Variadic function parameters passed by move
Ali Çehreli via Digitalmars-d-learn
digitalmars-d-learn at puremagic.com
Wed Dec 21 15:29:32 PST 2016
On 12/21/2016 02:59 PM, Nordlöw wrote:
> On Wednesday, 21 December 2016 at 21:02:17 UTC, Ali Çehreli wrote:
>> void f(Rs...)(Rs ranges)
>> {
>> import std.functional: forward;
>> g(forward!ranges);
>
> Interesting. How does this differ from std.algorithm.mutation.move()
> when R.length is 1?
>
> Why do we have both `move` and `forward`, then?
Here is what I understand after glancing the documentation again:
* 'move' is for moving state, which may necessitate destroying the
source if leaving it behind can cause harm. For example, if the object
has a destructor or post-blit, then the source should be "silenced" :)

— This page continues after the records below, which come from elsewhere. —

-- pv_equiv track=rewrite | github.com/learn2codblog/AITradingLab | feature_engineering.py | select_best_features
-- ===== SOURCE A (Python) =====
-- def select_best_features(feature_names: list, max_features: int = 50) -> list:
--     """
--     Select top features based on trading logic priority
--
--     Args:
--         feature_names: List of all available feature names
--         max_features: Maximum number of features to return
--
--     Returns:
--         Prioritized list of features
--     """
--
--     # Priority order for trading signals
--     priority_features = [
--         # High Priority: Core signals
--         'Bullish_SMA', 'SMA_Cross_5_20', 'SMA_Cross_20_50',
--         'Momentum_Score', 'RSI14', 'MACD', 'ADX',
--         'Volume_Intensity', 'Close_Position',
--
--         # Medium Priority: Supporting signals
--         'Price_vs_SMA20', 'Price_vs_SMA50',
--         'Stoch_K', 'Stoch_D', 'EMA_Cross_12_26',
--         'Vol_5d', 'ATR_Ratio', 'OBV_Increasing',
--         'Outperforming', 'Ret_5d',
--
--         # Lower Priority: Additional context
--         'Price_vs_SMA5', 'RSI_Avg', 'Vol_20d',
--         'Consecutive_Ups', 'Ret_Acceleration',
--         'RSI14_Lag1', 'Ret_Lag1',
--     ]
--
--     # Filter for features that exist in the data
--     selected = [f for f in priority_features if f in feature_names]
--
--     # Add remaining features if needed
--     remaining = [f for f in feature_names if f not in selected]
--     selected.extend(remaining)
--
--     return selected[:max_features]
-- ===== SOURCE B (Python) =====
-- def select_best_features(feature_names: list, max_features: int = 50) -> list:
--     """Decorate-sort-undecorate: tag each kept feature with a sort key
--     (its priority rank, or len(priority)+position for non-priority names,
--     deduping priority names via a seen-rank set), sort once, strip tags."""
--
--     priority_features = [
--         'Bullish_SMA', 'SMA_Cross_5_20', 'SMA_Cross_20_50',
--         'Momentum_Score', 'RSI14', 'MACD', 'ADX',
--         'Volume_Intensity', 'Close_Position',
--         'Price_vs_SMA20', 'Price_vs_SMA50',
--         'Stoch_K', 'Stoch_D', 'EMA_Cross_12_26',
--         'Vol_5d', 'ATR_Ratio', 'OBV_Increasing',
--         'Outperforming', 'Ret_5d',
--         'Price_vs_SMA5', 'RSI_Avg', 'Vol_20d',
--         'Consecutive_Ups', 'Ret_Acceleration',
--         'RSI14_Lag1', 'Ret_Lag1',
--     ]
--
--     rank = {f: i for i, f in enumerate(priority_features)}
--     big = len(priority_features)
--     seen = set()
--     decorated = []
--     for i, f in enumerate(feature_names):
--         r = rank.get(f)
--         if r is None:
--             decorated.append((big + i, f))
--         elif r not in seen:
--             seen.add(r)
--             decorated.append((r, f))
--     decorated.sort(key=lambda p: p[0])
--     return [f for _, f in decorated[:max_features]]
-- ===== Notes on version B (the rewrite author's own statement) =====
-- stated objective: alternative
-- what changed: Replaces A's two membership-filter scans (filter the priority list by presence, then filter feature_names against the selected list) with a decorate-sort-undecorate pass: one loop tags each kept name with an integer key (its priority rank, or len(priority)+position for non-priority names, deduping priority hits via a seen-rank set), a single stable sort orders the tagged list, and the tags are stripped.
import Mathlib
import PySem

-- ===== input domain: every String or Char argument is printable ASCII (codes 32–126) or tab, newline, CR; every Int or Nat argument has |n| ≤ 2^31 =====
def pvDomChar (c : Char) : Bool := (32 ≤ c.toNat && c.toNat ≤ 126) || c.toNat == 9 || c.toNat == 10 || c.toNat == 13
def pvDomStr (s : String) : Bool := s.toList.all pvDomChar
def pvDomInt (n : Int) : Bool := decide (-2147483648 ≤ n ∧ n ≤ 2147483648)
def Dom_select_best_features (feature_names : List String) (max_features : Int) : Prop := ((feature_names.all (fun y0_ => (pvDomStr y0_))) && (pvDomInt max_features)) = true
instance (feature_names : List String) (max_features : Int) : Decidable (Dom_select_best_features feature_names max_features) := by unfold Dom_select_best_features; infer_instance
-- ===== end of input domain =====
-- pv_equiv track=rewrite | github.com/nolanwinsman/Other-Code | movie_renamer.py | text_after_year_folder
-- ===== SOURCE A (Python) =====
-- def text_after_year_folder(folder):
--     """If the string file has four numbers in a row representing a year,
--        adds parenthesis around the four numbers.
--        Batman 1989xRAREx1080   ---->   Batman
--     """
--     pointer = 0
--     year = 0
--     for c in folder:
--         pointer += 1
--         if c.isdigit():
--             year += 1
--         else:
--             year = 0
--         if year == 4:
--             pointer = pointer - 4
--             return folder[:pointer]
--     return folder
-- ===== SOURCE B (Python) =====
-- def text_after_year_folder(folder):
--     for i in range(len(folder) - 3):
--         if folder[i:i+4].isdigit():
--             return folder[:i]
--     return folder
-- ===== Notes on version B (the rewrite author's own statement) =====
-- stated objective: simpler
-- what changed: Replaced the running consecutive-digit counter with reset logic by a single scan that tests each fixed 4-character window folder[i:i+4].isdigit() and returns folder[:i] at the first all-digit window.
import Mathlib
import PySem

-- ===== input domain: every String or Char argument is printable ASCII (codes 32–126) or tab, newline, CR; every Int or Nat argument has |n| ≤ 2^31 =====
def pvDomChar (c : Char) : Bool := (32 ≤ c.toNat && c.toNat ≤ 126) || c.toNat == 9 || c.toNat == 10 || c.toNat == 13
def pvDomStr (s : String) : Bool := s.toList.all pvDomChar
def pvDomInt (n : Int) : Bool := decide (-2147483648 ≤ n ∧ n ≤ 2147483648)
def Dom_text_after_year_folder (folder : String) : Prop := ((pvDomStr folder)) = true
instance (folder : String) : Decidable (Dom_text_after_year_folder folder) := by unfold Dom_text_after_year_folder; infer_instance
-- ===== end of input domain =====

-- B replaces A's running consecutive-digit counter by a first all-digit 4-char window scan (objective: simpler).

-- ===== PORT A =====
-- A's loop: pointer/year accumulator state, early return on a run of four digits.
def pvGoA (folder : List Char) : List Char → Nat → Nat → List Char
  | [], _, _ => folder
  | c :: rest, pointer, year =>
    let pointer' := pointer + 1
    let year' := if PySem.Chars.isdigit c then year + 1 else 0
    if year' = 4 then folder.take (pointer' - 4)
    else pvGoA folder rest pointer' year'

def text_after_year_folder (folder : String) : String :=
  String.ofList (pvGoA folder.toList folder.toList 0 0)

-- ===== PORT B =====
-- folder[i:i+4].isdigit()
def pvWin (cs : List Char) (i : Int) : Bool :=
  PySem.Chars.strIsdigit (PySem.List.slice cs (some i) (some (i + 4)))

-- B's loop: for i in range(len(folder) - 3): if window all-digit, return folder[:i]
def pvGoB (cs : List Char) : List Int → List Char
  | [] => cs
  | i :: rest =>
    if pvWin cs i then PySem.List.slice cs none (some i)
    else pvGoB cs rest

def text_after_year_folder_alt (folder : String) : String :=
  String.ofList (pvGoB folder.toList (PySem.List.pyRange 0 ((folder.toList.length : Int) - 3) 1))

-- ===== PRECONDITION & SPEC =====
def Spec_text_after_year_folder (folder : String) (out : String) : Prop := out = text_after_year_folder_alt folder
instance (folder : String) (out : String) : Decidable (Spec_text_after_year_folder folder out) := by unfold Spec_text_after_year_folder; infer_instance

-- ===== CLAIM (what is proved, stated in full; the proofs are below) =====
def Claim_equal_text_after_year_folder : Prop := ∀ (folder : String), Dom_text_after_year_folder folder → Spec_text_after_year_folder folder (text_after_year_folder folder)

-- ===== LEMMAS AND PROOFS =====

def pvAt (cs : List Char) (k : Nat) : Char := cs.getD k ' '

def pvWinN (cs : List Char) (s : Nat) : Bool :=
  ((cs.drop s).take 4).all PySem.Chars.isdigit

-- first index i ≥ s with i + 4 ≤ |cs| whose 4-char window is all digits
def pvFirst (cs : List Char) (s : Nat) : Option Nat :=
  if s + 4 ≤ cs.length then
    (if pvWinN cs s then some s else pvFirst cs (s + 1))
  else none
termination_by cs.length - s
decreasing_by omega

lemma pvWinN_iff (cs : List Char) (s : Nat) :
    pvWinN cs s = true ↔
      ∀ k, s ≤ k → k < min (s + 4) cs.length → PySem.Chars.isdigit (pvAt cs k) = true := by
  unfold pvWinN
  rw [List.all_eq_true]
  constructor
  · intro h k hk1 hk2
    have hlen : k - s < ((cs.drop s).take 4).length := by
      simp [List.length_take, List.length_drop]; omega
    have hmem := List.getElem_mem hlen
    have hval : ((cs.drop s).take 4)[k - s] = cs[k]'(by omega) := by
      rw [List.getElem_take, List.getElem_drop]
      congr 1
      omega
    have := h _ hmem
    rw [hval] at this
    unfold pvAt
    rwa [List.getD_eq_getElem cs ' ' (by omega)]
  · intro h x hx
    obtain ⟨j, hj, rfl⟩ := List.mem_iff_getElem.mp hx
    have hj' : j < min 4 (cs.length - s) := by
      simpa [List.length_take, List.length_drop] using hj
    have hval : ((cs.drop s).take 4)[j] = cs[s + j]'(by omega) := by
      rw [List.getElem_take, List.getElem_drop]
    rw [hval]
    have := h (s + j) (by omega) (by omega)
    unfold pvAt at this
    rwa [List.getD_eq_getElem cs ' ' (by omega)] at this

lemma pvWin_eq (cs : List Char) (s : Nat) (h : s < cs.length) :
    pvWin cs (s : Int) = pvWinN cs s := by
  unfold pvWin pvWinN PySem.Chars.strIsdigit
  have h4 : ((s : Int) + 4) = ((s + 4 : Nat) : Int) := by push_cast; ring
  rw [h4, PySem.List.slice_natCast]
  have hsub : s + 4 - s = 4 := by omega
  rw [hsub]
  have hne : ((cs.drop s).take 4).isEmpty = false := by
    rw [List.isEmpty_eq_false_iff, ← List.length_pos_iff]
    simp [List.length_take, List.length_drop]; omega
  rw [hne]
  simp

lemma pvFirst_none (cs : List Char) (s : Nat) (h : cs.length ≤ s + 3) :
    pvFirst cs s = none := by
  rw [pvFirst]
  have : ¬ (s + 4 ≤ cs.length) := by omega
  simp [this]

lemma pvFirst_skip (cs : List Char) (p : Nat) (hp : p < cs.length)
    (hd : PySem.Chars.isdigit (pvAt cs p) = false) :
    ∀ d s, s + d = p + 1 → p ≤ s + 3 → pvFirst cs s = pvFirst cs (p + 1) := by
  intro d
  induction d with
  | zero =>
    intro s h1 _
    have : s = p + 1 := by omega
    rw [this]
  | succ d ih =>
    intro s h1 h2
    have hs : s ≤ p := by omega
    rw [pvFirst]
    by_cases hb : s + 4 ≤ cs.length
    · have hw : pvWinN cs s = false := by
        by_contra hcon
        have htrue : pvWinN cs s = true := by
          cases hval : pvWinN cs s
          · exact absurd hval hcon
          · rfl
        have := (pvWinN_iff cs s).mp htrue p hs (by omega)
        rw [hd] at this
        exact Bool.false_ne_true this
      simp [hb, hw]
      exact ih (s + 1) (by omega) (by omega)
    · simp [hb]
      symm
      exact pvFirst_none cs (p + 1) (by omega)

lemma pvGoA_eq (folder : List Char) :
    ∀ rest p y, rest = folder.drop p → y ≤ 3 → y ≤ p →
      (∀ k, p - y ≤ k → k < p → PySem.Chars.isdigit (pvAt folder k) = true) →
      pvGoA folder rest p y =
        (match pvFirst folder (p - y) with | none => folder | some i => folder.take i) := by
  intro rest
  induction rest with
  | nil =>
    intro p y hdrop hy3 hyp _
    have hlen : folder.length ≤ p := by
      by_contra hcon
      push_neg at hcon
      have := congrArg List.length hdrop
      simp [List.length_drop] at this
      omega
    rw [pvFirst_none folder (p - y) (by omega)]
    simp [pvGoA]
  | cons c rest' ih =>
    intro p y hdrop hy3 hyp hrun
    have hp : p < folder.length := by
      by_contra hcon
      push_neg at hcon
      rw [List.drop_eq_nil_of_le hcon] at hdrop
      exact List.cons_ne_nil c rest' hdrop
    have hcons := List.drop_eq_getElem_cons hp
    rw [hcons] at hdrop
    have hc : c = folder[p] := (List.cons_eq_cons.mp hdrop.symm).1.symm
    have hrest : rest' = folder.drop (p + 1) := (List.cons_eq_cons.mp hdrop.symm).2.symm
    have hcat : pvAt folder p = c := by
      unfold pvAt
      rw [List.getD_eq_getElem folder ' ' hp, hc]
    by_cases hdig : PySem.Chars.isdigit c = true
    · by_cases hy : y = 3
      · -- run of four completes: A returns take (p - 3)
        have hgoA : pvGoA folder (c :: rest') p y = folder.take (p + 1 - 4) := by
          rw [pvGoA]
          simp [hdig, hy]
        rw [hgoA]
        have hp3 : 3 ≤ p := by omega
        have hfirst : pvFirst folder (p - y) = some (p - 3) := by
          rw [hy, pvFirst]
          have hb : p - 3 + 4 ≤ folder.length := by omega
          have hw : pvWinN folder (p - 3) = true := by
            rw [pvWinN_iff]
            intro k hk1 hk2
            rcases Nat.lt_or_ge k p with hkp | hkp
            · exact hrun k (by omega) hkp
            · have : k = p := by omega
              rw [this, hcat]
              exact hdig
          simp [hb, hw]
        rw [hfirst]
        congr 1
      · -- run grows, same window start p - y
        have hgoA : pvGoA folder (c :: rest') p y = pvGoA folder rest' (p + 1) (y + 1) := by
          rw [pvGoA]
          have : ¬ (y + 1 = 4) := by omega
          simp [hdig, this]
        rw [hgoA]
        have := ih (p + 1) (y + 1) hrest (by omega) (by omega)
          (by
            intro k hk1 hk2
            rcases Nat.lt_or_ge k p with hkp | hkp
            · exact hrun k (by omega) hkp
            · have : k = p := by omega
              rw [this, hcat]
              exact hdig)
        rw [this]
        have harg : p + 1 - (y + 1) = p - y := by omega
        rw [harg]
    · -- non-digit resets the counter; windows through p are dead
      have hdig' : PySem.Chars.isdigit c = false := by
        cases hval : PySem.Chars.isdigit c
        · rfl
        · exact absurd hval hdig
      have hgoA : pvGoA folder (c :: rest') p y = pvGoA folder rest' (p + 1) 0 := by
        rw [pvGoA]
        simp [hdig']
      rw [hgoA]
      have := ih (p + 1) 0 hrest (by omega) (by omega) (by intro k hk1 hk2; omega)
      rw [this]
      have hskip := pvFirst_skip folder p hp (by rw [hcat]; exact hdig')
        (p + 1 - (p - y)) (p - y) (by omega) (by omega)
      rw [hskip]
      have harg : p + 1 - 0 = p + 1 := by omega
      rw [harg]

lemma pvGoB_eq (cs : List Char) :
    ∀ c s, s + c = cs.length - 3 →
      pvGoB cs ((List.range' s c).map (fun (k : Nat) => (k : Int))) =
        (match pvFirst cs s with | none => cs | some i => cs.take i) := by
  intro c
  induction c with
  | zero =>
    intro s h
    rw [pvFirst_none cs s (by omega)]
    simp [pvGoB]
  | succ c ih =>
    intro s h
    have hb : s + 4 ≤ cs.length := by omega
    rw [List.range'_succ]
    simp only [List.map_cons]
    rw [pvGoB, pvWin_eq cs s (by omega), pvFirst]
    by_cases hw : pvWinN cs s = true
    · simp [hw, hb, PySem.List.slice_to_natCast]
    · have hw' : pvWinN cs s = false := by
        cases hval : pvWinN cs s
        · rfl
        · exact absurd hval hw
      rw [hw']
      simp only [Bool.false_eq_true, if_false, if_pos hb]
      exact ih (s + 1) (by omega)

-- ===== VERDICT (by name: the statement is the Claim_ definition above) =====
theorem text_after_year_folder_spec : Claim_equal_text_after_year_folder := by
  intro folder _
  unfold Spec_text_after_year_folder text_after_year_folder text_after_year_folder_alt
  congr 1
  rw [pvGoA_eq folder.toList folder.toList 0 0 (by simp) (by omega) (by omega)
      (by intro k hk1 hk2; omega)]
  rw [PySem.List.pyRange_one]
  have hm : ((folder.toList.length : Int) - 3 - 0).toNat = folder.toList.length - 3 := by omega
  rw [hm, List.range_eq_range']
  have hfun : (List.range' 0 (folder.toList.length - 3)).map (fun (k : Nat) => (0 : Int) + (k : Int)) =
      (List.range' 0 (folder.toList.length - 3)).map (fun (k : Nat) => (k : Int)) := by
    apply List.map_congr_left; intro k _; ring
  rw [hfun]
  simp only [Nat.sub_self]
  exact (pvGoB_eq folder.toList (folder.toList.length - 3) 0 (by omega)).symm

to prevent doing it twice.
* As an added bonus, 'move' seems to be one spot (the only?) that D
validates that a struct object does not have internal pointers.
* 'forward' is for forwarding arguments to functions. It seems to an
answer to "perfect forwarding" that I know from C++: maintain
by-ref'ness of arguments when forwarding them to other functions.